[DATA TO EXAMINE]:
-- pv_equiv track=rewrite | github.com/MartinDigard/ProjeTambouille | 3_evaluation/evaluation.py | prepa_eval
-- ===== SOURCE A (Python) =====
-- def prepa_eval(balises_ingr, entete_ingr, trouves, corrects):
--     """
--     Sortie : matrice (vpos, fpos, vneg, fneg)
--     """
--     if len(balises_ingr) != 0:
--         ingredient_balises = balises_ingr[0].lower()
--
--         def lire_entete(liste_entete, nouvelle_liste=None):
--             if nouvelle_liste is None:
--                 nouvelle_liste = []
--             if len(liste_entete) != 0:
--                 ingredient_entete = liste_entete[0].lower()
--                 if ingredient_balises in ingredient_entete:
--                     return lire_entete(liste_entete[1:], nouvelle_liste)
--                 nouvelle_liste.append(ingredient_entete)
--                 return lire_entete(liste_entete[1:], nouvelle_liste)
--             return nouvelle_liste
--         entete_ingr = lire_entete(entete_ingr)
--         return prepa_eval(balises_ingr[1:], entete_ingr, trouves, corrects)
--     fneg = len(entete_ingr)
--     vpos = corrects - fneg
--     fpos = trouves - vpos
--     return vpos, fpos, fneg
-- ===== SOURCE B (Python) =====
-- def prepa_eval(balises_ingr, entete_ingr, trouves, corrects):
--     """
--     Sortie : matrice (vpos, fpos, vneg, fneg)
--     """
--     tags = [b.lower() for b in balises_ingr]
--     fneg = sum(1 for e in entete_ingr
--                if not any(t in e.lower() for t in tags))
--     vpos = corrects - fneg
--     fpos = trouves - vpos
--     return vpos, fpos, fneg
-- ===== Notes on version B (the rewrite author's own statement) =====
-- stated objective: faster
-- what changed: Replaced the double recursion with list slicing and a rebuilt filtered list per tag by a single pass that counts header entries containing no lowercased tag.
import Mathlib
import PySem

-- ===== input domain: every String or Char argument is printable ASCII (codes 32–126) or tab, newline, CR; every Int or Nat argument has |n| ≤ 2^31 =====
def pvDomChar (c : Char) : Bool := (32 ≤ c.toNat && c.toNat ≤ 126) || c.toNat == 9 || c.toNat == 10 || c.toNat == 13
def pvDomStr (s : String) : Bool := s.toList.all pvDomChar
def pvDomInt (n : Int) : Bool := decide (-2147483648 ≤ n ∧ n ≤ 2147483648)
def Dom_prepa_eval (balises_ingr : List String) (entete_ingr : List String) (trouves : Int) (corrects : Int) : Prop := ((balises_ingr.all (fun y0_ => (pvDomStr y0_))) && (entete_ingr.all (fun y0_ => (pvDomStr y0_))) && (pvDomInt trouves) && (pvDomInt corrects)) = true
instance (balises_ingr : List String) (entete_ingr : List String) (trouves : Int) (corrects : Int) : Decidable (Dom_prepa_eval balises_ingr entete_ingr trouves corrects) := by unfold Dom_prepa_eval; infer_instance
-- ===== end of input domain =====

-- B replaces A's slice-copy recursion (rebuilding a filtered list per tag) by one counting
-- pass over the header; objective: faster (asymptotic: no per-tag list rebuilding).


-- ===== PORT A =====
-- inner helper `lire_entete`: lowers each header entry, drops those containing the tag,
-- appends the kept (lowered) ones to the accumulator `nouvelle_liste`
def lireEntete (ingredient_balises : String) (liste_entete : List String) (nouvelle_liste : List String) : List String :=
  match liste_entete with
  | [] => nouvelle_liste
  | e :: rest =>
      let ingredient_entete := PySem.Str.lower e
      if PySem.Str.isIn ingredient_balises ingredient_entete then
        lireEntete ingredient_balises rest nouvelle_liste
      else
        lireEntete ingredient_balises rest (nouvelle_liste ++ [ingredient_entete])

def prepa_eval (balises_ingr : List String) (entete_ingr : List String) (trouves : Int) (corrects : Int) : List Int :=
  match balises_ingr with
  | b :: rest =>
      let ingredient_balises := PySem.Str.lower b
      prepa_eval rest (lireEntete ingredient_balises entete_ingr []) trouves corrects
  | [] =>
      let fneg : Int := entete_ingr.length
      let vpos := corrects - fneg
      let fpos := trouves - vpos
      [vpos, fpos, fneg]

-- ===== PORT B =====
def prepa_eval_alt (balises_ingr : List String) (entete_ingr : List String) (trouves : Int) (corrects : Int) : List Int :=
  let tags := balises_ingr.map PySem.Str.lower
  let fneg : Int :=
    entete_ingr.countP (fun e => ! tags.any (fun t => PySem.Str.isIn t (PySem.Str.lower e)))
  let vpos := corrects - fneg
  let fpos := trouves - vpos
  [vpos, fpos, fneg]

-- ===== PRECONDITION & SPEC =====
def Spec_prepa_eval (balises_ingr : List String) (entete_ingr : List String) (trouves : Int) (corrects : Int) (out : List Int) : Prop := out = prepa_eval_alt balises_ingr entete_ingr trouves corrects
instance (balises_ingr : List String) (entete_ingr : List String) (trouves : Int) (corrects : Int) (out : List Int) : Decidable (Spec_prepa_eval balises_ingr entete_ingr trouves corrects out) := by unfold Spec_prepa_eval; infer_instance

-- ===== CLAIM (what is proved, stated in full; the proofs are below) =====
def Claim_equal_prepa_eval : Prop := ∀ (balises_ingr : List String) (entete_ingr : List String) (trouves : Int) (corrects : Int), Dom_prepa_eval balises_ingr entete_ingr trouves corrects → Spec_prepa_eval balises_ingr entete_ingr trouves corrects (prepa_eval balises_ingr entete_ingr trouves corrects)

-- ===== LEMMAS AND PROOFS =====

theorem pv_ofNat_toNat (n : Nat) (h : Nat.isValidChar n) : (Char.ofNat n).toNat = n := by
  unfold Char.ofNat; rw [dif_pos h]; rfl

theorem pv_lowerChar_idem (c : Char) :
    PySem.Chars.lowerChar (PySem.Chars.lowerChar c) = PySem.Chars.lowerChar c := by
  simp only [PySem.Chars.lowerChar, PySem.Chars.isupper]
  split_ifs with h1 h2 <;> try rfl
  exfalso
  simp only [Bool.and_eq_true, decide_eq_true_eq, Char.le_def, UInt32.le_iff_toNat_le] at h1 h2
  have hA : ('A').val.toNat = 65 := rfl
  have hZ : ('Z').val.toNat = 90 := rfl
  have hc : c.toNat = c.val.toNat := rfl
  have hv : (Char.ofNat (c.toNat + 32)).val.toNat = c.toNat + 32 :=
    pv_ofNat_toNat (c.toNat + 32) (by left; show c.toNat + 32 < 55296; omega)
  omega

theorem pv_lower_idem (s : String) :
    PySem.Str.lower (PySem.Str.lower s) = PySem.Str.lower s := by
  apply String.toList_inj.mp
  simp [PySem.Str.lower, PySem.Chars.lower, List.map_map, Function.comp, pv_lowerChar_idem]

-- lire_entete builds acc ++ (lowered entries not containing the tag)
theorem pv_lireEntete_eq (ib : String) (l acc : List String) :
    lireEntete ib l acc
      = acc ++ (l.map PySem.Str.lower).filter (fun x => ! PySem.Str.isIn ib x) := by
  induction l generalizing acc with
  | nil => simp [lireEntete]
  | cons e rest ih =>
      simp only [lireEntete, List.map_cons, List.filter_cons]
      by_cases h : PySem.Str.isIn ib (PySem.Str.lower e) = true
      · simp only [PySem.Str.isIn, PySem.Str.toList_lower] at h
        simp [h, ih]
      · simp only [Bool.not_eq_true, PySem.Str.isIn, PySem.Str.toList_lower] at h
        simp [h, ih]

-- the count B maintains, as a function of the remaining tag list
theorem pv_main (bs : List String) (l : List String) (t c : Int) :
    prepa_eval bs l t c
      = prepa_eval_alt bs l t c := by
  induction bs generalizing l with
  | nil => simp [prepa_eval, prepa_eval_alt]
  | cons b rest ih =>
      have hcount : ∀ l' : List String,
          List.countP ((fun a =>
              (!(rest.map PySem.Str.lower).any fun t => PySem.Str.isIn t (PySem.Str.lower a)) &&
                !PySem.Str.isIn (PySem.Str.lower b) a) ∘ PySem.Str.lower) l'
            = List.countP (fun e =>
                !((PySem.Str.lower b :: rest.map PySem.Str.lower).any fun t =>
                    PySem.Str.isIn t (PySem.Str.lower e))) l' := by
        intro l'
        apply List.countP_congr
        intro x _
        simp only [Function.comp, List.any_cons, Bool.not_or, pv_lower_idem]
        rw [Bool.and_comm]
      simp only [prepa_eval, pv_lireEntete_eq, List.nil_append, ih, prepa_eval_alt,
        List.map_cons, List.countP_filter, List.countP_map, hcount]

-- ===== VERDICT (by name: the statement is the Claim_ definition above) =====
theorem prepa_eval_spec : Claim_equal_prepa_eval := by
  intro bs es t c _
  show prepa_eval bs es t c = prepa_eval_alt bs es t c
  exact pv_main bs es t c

[WORK REQUIRED]:
Once you find the line with "def pvDomChar (c" in the entries above, output it and each line after it up to and including the line with "def Dom_prepa_eval (balises_ingr", and nothing else.

[SOLUTION TO THIS EXERCISE]:
def pvDomChar (c : Char) : Bool := (32 ≤ c.toNat && c.toNat ≤ 126) || c.toNat == 9 || c.toNat == 10 || c.toNat == 13
def pvDomStr (s : String) : Bool := s.toList.all pvDomChar
def pvDomInt (n : Int) : Bool := decide (-2147483648 ≤ n ∧ n ≤ 2147483648)
def Dom_prepa_eval (balises_ingr : List String) (entete_ingr : List String) (trouves : Int) (corrects : Int) : Prop := ((balises_ingr.all (fun y0_ => (pvDomStr y0_))) && (entete_ingr.all (fun y0_ => (pvDomStr y0_))) && (pvDomInt trouves) && (pvDomInt corrects)) = true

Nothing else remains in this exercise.